● Activity:
Scan the records beneath this line for the line holding "(np - out.length).toNat ≤ n →" and the line holding "have hcpos : 0", then transcribe exactly those two and all lines between.

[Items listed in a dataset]
▬▬▬▬▬▬▬▬▬▬
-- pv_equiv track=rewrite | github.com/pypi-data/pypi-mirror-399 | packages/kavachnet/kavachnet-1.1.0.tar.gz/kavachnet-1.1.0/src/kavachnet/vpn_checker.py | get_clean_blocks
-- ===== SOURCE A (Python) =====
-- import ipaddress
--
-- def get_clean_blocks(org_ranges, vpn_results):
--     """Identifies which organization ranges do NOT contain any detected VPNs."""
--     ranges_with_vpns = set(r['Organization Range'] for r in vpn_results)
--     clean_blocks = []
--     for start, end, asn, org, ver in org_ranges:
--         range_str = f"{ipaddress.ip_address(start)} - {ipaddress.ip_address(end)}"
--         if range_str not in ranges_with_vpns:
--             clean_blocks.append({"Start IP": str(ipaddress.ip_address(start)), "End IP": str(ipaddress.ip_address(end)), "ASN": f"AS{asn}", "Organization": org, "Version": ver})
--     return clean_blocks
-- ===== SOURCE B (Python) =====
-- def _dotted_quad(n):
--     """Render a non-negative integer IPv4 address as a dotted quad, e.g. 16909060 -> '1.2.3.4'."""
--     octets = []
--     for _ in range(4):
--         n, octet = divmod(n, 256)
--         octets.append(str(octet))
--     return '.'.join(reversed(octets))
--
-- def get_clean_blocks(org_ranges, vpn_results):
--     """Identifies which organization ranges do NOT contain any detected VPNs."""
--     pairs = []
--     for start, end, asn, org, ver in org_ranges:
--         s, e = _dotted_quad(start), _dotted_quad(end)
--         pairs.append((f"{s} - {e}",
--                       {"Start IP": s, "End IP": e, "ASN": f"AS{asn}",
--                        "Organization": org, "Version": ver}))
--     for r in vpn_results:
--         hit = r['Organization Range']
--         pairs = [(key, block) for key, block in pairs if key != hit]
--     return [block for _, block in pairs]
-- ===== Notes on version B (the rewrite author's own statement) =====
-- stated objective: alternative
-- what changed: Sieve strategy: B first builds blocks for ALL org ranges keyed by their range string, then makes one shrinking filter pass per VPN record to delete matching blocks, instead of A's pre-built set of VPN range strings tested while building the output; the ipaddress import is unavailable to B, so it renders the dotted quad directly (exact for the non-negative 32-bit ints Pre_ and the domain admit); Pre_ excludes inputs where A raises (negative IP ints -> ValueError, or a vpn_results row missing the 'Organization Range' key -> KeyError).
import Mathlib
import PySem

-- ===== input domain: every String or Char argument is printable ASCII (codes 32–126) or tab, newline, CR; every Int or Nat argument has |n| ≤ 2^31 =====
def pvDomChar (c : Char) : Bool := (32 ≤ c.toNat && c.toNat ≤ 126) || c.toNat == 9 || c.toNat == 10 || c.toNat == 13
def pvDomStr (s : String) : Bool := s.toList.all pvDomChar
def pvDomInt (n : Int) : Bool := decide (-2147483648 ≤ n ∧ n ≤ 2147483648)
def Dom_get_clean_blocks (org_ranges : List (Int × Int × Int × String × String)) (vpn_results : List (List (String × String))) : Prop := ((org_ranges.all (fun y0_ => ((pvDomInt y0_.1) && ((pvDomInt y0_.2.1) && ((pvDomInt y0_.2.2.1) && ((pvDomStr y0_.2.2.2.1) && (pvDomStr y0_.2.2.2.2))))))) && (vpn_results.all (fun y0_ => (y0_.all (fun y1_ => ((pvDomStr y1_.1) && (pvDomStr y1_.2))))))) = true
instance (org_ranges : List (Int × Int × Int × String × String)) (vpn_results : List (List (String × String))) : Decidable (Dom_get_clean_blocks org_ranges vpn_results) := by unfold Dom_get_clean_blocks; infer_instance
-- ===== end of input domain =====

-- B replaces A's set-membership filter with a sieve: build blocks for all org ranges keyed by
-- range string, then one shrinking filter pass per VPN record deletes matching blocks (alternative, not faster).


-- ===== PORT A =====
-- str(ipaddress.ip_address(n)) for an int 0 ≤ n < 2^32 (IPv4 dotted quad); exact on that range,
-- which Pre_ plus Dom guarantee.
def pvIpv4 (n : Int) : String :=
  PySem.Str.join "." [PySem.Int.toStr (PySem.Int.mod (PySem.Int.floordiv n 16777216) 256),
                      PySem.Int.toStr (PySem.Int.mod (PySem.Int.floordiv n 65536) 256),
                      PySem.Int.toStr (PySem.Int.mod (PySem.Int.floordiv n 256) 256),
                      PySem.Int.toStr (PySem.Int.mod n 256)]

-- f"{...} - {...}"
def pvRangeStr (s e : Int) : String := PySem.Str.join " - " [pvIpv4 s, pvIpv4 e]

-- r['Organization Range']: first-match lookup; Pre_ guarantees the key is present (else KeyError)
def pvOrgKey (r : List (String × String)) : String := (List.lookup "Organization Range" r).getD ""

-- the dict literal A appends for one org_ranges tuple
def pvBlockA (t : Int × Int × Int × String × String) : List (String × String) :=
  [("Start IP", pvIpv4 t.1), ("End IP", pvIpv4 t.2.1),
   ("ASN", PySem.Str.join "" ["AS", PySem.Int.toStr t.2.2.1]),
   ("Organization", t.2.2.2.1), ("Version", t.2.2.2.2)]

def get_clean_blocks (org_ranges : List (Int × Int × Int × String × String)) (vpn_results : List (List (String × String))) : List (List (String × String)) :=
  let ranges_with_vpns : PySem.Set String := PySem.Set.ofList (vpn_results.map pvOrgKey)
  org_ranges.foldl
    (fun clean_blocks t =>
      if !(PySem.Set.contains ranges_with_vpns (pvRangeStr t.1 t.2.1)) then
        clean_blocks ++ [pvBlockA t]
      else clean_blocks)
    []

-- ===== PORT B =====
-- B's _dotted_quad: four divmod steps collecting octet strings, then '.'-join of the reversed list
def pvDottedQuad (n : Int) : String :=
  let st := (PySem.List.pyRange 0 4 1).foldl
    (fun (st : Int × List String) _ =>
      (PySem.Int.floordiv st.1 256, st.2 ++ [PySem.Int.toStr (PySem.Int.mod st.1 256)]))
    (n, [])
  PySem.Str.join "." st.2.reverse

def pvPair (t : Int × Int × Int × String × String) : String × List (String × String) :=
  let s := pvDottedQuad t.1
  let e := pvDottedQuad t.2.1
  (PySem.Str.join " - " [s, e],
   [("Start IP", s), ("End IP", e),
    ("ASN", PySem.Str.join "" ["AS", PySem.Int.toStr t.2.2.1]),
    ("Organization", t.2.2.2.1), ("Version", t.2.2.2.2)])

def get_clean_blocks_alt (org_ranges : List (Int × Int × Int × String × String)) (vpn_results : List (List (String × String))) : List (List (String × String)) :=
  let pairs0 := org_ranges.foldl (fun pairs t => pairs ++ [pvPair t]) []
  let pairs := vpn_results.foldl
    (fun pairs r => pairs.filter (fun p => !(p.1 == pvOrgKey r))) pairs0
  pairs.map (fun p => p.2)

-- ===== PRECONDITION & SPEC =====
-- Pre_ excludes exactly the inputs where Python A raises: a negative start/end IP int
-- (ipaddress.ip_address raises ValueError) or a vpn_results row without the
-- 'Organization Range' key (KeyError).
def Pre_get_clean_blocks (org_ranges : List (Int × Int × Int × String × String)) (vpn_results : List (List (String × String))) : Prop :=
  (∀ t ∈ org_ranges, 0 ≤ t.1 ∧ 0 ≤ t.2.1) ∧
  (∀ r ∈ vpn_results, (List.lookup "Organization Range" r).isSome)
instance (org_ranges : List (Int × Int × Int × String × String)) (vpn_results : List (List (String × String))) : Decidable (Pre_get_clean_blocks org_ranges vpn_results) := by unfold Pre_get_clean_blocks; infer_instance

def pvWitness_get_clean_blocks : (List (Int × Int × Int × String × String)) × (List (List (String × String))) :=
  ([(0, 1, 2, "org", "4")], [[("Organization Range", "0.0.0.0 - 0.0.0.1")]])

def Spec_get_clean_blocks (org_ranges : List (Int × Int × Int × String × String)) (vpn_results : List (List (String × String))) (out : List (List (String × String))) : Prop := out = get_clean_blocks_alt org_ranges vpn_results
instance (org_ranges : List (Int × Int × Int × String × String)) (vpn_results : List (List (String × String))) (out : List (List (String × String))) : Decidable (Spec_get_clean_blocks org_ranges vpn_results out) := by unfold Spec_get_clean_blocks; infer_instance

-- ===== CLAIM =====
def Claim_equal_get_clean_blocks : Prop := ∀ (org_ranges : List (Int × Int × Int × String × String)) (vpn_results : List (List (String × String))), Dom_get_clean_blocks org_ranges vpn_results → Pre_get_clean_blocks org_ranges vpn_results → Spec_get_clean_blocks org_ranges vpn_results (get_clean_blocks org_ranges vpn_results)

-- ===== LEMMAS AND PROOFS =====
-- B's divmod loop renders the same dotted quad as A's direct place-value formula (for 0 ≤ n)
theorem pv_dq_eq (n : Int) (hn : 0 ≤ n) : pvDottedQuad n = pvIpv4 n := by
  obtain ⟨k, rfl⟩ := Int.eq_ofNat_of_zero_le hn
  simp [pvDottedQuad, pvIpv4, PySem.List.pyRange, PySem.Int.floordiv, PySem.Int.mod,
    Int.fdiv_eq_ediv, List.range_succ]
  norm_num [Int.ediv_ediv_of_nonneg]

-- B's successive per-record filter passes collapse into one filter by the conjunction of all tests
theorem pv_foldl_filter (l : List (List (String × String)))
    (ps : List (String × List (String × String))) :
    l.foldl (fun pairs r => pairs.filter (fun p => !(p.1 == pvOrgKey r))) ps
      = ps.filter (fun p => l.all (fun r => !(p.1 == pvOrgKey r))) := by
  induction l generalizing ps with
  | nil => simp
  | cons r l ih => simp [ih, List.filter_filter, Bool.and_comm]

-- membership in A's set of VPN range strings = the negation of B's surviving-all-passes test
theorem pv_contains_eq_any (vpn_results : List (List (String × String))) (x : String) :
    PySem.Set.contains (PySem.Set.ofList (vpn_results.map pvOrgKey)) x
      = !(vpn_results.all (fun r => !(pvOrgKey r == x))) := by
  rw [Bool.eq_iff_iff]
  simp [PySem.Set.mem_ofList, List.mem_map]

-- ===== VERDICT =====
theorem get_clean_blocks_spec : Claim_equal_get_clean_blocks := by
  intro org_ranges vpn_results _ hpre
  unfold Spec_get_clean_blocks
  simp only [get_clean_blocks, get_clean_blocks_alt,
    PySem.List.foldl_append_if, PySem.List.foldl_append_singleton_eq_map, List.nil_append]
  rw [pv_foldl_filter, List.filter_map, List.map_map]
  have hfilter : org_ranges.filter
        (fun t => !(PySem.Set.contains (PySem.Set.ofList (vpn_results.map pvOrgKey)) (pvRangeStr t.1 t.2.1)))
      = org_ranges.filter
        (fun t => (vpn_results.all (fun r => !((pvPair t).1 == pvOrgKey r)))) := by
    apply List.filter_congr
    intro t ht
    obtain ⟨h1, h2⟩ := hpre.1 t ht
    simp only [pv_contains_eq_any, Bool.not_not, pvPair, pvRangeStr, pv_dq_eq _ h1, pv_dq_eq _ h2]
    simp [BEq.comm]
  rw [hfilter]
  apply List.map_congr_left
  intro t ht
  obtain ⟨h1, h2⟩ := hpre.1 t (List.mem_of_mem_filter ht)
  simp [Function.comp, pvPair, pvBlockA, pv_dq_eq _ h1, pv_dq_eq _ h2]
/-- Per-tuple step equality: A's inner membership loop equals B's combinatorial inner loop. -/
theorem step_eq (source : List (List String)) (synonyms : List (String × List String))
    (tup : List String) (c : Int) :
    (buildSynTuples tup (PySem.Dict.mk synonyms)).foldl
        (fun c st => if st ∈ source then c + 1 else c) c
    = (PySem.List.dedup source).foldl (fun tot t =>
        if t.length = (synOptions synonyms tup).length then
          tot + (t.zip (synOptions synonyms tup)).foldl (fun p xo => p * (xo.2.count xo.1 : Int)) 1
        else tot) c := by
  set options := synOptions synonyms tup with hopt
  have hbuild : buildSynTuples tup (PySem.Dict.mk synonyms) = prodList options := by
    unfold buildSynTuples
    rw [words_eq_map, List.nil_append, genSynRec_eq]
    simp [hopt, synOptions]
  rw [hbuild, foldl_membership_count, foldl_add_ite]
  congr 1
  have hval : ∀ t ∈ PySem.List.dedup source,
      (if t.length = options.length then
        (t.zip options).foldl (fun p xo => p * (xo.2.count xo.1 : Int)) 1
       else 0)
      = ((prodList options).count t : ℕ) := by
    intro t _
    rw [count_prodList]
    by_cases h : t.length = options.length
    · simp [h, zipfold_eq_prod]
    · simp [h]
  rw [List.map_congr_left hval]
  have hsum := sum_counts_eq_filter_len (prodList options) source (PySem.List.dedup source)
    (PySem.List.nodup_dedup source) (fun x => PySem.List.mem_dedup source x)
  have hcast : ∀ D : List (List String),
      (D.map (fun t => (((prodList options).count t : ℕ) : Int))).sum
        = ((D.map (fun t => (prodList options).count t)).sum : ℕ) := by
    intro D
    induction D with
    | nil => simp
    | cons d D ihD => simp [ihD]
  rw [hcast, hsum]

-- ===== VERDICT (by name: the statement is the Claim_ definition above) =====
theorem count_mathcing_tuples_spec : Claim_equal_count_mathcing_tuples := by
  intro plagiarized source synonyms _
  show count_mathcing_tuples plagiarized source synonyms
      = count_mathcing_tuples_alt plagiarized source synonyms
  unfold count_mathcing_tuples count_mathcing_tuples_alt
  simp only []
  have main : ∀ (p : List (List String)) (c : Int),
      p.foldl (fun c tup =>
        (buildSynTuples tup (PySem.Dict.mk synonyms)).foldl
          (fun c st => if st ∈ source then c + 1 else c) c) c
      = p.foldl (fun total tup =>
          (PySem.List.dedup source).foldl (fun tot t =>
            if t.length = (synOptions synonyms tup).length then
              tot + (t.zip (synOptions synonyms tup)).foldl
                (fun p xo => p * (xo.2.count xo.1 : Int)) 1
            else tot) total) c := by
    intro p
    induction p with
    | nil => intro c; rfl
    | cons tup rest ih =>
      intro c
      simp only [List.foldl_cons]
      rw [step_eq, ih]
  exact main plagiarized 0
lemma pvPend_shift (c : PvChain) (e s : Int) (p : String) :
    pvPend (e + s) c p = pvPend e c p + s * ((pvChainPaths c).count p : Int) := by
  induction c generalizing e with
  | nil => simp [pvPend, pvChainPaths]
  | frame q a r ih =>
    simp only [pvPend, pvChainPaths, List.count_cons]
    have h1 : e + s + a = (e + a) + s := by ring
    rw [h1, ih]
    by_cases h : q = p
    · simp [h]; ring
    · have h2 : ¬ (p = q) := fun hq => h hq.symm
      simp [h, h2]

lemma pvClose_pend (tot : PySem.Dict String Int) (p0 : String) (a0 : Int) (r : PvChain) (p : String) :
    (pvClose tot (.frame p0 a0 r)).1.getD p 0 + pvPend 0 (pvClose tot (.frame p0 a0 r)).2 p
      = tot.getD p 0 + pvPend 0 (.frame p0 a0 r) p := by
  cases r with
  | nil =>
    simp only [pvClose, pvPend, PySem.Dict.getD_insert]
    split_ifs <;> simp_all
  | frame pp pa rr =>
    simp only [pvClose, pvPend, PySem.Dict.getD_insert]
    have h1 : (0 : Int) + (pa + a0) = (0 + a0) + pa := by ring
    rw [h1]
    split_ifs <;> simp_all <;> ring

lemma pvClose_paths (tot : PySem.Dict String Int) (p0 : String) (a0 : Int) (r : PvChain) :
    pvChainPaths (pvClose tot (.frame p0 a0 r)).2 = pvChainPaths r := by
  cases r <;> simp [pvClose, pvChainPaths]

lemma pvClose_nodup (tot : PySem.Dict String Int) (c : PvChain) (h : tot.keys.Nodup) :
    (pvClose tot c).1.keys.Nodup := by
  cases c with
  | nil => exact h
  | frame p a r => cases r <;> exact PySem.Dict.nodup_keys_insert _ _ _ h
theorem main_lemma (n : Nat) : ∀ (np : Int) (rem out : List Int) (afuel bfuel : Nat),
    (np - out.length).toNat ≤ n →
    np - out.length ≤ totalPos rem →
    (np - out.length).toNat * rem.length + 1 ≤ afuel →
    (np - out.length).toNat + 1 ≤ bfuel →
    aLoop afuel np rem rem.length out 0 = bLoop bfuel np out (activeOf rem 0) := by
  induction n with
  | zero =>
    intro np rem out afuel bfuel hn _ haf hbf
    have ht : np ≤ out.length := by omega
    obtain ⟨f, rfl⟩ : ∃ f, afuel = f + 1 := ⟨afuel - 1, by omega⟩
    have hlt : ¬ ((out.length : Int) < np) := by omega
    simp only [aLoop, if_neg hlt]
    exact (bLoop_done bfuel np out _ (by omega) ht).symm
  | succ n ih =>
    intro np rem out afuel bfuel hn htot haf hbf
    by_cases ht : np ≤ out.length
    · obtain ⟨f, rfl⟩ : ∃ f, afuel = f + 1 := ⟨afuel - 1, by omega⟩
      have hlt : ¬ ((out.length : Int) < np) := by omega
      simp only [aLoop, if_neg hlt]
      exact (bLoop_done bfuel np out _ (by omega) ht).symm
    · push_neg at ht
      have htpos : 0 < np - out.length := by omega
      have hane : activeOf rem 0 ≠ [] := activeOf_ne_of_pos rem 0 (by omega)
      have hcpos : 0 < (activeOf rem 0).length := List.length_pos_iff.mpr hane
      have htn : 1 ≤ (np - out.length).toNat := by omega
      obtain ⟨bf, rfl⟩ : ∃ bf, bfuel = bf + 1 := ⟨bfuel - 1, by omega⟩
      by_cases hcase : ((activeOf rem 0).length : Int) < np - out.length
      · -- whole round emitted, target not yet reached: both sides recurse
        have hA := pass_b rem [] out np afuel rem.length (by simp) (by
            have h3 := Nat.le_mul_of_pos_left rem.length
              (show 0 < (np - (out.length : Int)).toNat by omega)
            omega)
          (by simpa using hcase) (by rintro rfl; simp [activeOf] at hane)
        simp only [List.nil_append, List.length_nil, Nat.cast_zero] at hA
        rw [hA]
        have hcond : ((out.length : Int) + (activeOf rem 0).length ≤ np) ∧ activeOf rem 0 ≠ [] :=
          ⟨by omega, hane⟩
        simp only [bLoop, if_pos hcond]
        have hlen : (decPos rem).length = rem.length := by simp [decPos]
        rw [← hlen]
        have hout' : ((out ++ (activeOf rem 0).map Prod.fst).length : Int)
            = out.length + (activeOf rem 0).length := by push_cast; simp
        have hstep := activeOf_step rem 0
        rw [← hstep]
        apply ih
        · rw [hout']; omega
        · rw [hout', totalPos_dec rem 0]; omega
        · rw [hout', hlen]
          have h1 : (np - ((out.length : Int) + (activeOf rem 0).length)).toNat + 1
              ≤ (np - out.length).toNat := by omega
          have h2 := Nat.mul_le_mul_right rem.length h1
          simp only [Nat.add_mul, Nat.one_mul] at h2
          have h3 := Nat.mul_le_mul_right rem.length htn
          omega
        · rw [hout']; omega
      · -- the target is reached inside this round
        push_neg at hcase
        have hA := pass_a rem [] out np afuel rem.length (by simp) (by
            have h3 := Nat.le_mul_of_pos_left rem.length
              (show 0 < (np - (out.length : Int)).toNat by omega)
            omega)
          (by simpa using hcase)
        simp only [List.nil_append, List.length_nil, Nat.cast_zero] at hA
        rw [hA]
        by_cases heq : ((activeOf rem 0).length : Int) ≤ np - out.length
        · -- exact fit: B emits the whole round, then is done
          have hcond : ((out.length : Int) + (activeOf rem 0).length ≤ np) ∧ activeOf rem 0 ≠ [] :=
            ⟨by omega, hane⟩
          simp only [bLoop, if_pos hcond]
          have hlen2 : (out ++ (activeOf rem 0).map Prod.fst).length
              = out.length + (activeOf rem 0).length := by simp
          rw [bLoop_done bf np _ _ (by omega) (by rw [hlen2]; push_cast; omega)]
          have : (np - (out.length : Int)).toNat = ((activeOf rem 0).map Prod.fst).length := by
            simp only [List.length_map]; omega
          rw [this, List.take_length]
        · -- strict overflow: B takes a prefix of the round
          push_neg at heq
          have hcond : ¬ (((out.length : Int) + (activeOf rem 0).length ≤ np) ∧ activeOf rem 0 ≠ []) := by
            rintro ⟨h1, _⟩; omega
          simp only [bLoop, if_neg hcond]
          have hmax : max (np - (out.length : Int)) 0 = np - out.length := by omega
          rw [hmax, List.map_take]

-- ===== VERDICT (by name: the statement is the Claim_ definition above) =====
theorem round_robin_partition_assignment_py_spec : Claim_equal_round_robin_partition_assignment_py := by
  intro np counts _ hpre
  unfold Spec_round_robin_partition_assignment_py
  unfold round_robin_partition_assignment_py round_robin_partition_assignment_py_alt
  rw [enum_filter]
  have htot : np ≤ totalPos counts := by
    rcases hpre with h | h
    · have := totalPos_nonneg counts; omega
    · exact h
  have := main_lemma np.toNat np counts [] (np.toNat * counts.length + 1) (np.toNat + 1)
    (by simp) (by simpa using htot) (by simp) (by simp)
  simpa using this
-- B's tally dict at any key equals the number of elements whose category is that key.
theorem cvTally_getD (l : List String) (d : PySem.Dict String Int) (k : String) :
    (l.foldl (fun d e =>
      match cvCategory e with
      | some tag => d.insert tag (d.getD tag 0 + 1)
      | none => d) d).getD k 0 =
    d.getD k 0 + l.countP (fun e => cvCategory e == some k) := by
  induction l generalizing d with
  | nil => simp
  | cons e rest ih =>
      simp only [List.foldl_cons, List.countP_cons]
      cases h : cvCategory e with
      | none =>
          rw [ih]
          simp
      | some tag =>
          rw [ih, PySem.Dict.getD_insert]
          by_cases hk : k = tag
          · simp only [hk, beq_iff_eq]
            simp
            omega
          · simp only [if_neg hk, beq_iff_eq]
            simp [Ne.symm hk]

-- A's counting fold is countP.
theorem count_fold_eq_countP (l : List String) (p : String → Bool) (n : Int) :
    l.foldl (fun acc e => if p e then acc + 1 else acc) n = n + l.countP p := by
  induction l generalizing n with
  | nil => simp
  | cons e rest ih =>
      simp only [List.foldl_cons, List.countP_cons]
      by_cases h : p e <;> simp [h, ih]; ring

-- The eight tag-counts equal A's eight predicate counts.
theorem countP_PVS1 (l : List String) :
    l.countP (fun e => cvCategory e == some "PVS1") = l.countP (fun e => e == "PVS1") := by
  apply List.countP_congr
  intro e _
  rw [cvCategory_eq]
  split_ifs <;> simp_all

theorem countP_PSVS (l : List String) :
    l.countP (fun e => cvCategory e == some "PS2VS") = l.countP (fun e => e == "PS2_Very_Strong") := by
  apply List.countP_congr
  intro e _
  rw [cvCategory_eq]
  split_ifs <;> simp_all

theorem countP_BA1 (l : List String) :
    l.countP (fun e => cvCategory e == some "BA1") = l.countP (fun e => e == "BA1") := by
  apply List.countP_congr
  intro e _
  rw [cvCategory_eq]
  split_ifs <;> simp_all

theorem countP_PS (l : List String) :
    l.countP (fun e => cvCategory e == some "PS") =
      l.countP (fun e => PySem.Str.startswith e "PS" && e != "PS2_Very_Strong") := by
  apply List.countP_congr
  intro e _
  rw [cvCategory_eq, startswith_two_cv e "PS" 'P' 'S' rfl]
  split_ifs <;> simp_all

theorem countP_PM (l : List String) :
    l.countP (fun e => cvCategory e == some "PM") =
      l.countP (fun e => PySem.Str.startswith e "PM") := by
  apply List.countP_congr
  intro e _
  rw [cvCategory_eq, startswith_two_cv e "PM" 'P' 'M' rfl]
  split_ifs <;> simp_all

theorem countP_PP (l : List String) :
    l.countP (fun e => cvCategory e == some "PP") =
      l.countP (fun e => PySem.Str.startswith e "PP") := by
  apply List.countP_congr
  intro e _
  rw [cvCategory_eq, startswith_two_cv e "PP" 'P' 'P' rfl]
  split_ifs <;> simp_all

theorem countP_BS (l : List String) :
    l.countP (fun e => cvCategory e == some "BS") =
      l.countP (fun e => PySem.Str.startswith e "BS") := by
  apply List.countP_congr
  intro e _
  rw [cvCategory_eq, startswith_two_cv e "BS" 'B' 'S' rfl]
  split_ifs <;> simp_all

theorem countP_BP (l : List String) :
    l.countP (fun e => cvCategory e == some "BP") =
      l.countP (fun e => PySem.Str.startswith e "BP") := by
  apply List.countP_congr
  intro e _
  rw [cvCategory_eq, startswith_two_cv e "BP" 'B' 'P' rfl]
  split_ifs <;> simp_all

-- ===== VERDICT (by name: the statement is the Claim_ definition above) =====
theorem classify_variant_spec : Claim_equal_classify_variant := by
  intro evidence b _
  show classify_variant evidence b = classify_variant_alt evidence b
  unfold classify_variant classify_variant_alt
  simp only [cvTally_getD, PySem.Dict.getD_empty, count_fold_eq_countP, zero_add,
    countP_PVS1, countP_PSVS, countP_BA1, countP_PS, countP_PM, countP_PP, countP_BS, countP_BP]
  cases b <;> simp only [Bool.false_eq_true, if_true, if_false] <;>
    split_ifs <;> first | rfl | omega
▬▬▬▬▬▬▬▬▬▬
● Your solution:
    (np - out.length).toNat ≤ n →
    np - out.length ≤ totalPos rem →
    (np - out.length).toNat * rem.length + 1 ≤ afuel →
    (np - out.length).toNat + 1 ≤ bfuel →
    aLoop afuel np rem rem.length out 0 = bLoop bfuel np out (activeOf rem 0) := by
  induction n with
  | zero =>
    intro np rem out afuel bfuel hn _ haf hbf
    have ht : np ≤ out.length := by omega
    obtain ⟨f, rfl⟩ : ∃ f, afuel = f + 1 := ⟨afuel - 1, by omega⟩
    have hlt : ¬ ((out.length : Int) < np) := by omega
    simp only [aLoop, if_neg hlt]
    exact (bLoop_done bfuel np out _ (by omega) ht).symm
  | succ n ih =>
    intro np rem out afuel bfuel hn htot haf hbf
    by_cases ht : np ≤ out.length
    · obtain ⟨f, rfl⟩ : ∃ f, afuel = f + 1 := ⟨afuel - 1, by omega⟩
      have hlt : ¬ ((out.length : Int) < np) := by omega
      simp only [aLoop, if_neg hlt]
      exact (bLoop_done bfuel np out _ (by omega) ht).symm
    · push_neg at ht
      have htpos : 0 < np - out.length := by omega
      have hane : activeOf rem 0 ≠ [] := activeOf_ne_of_pos rem 0 (by omega)
      have hcpos : 0 < (activeOf rem 0).length := List.length_pos_iff.mpr hane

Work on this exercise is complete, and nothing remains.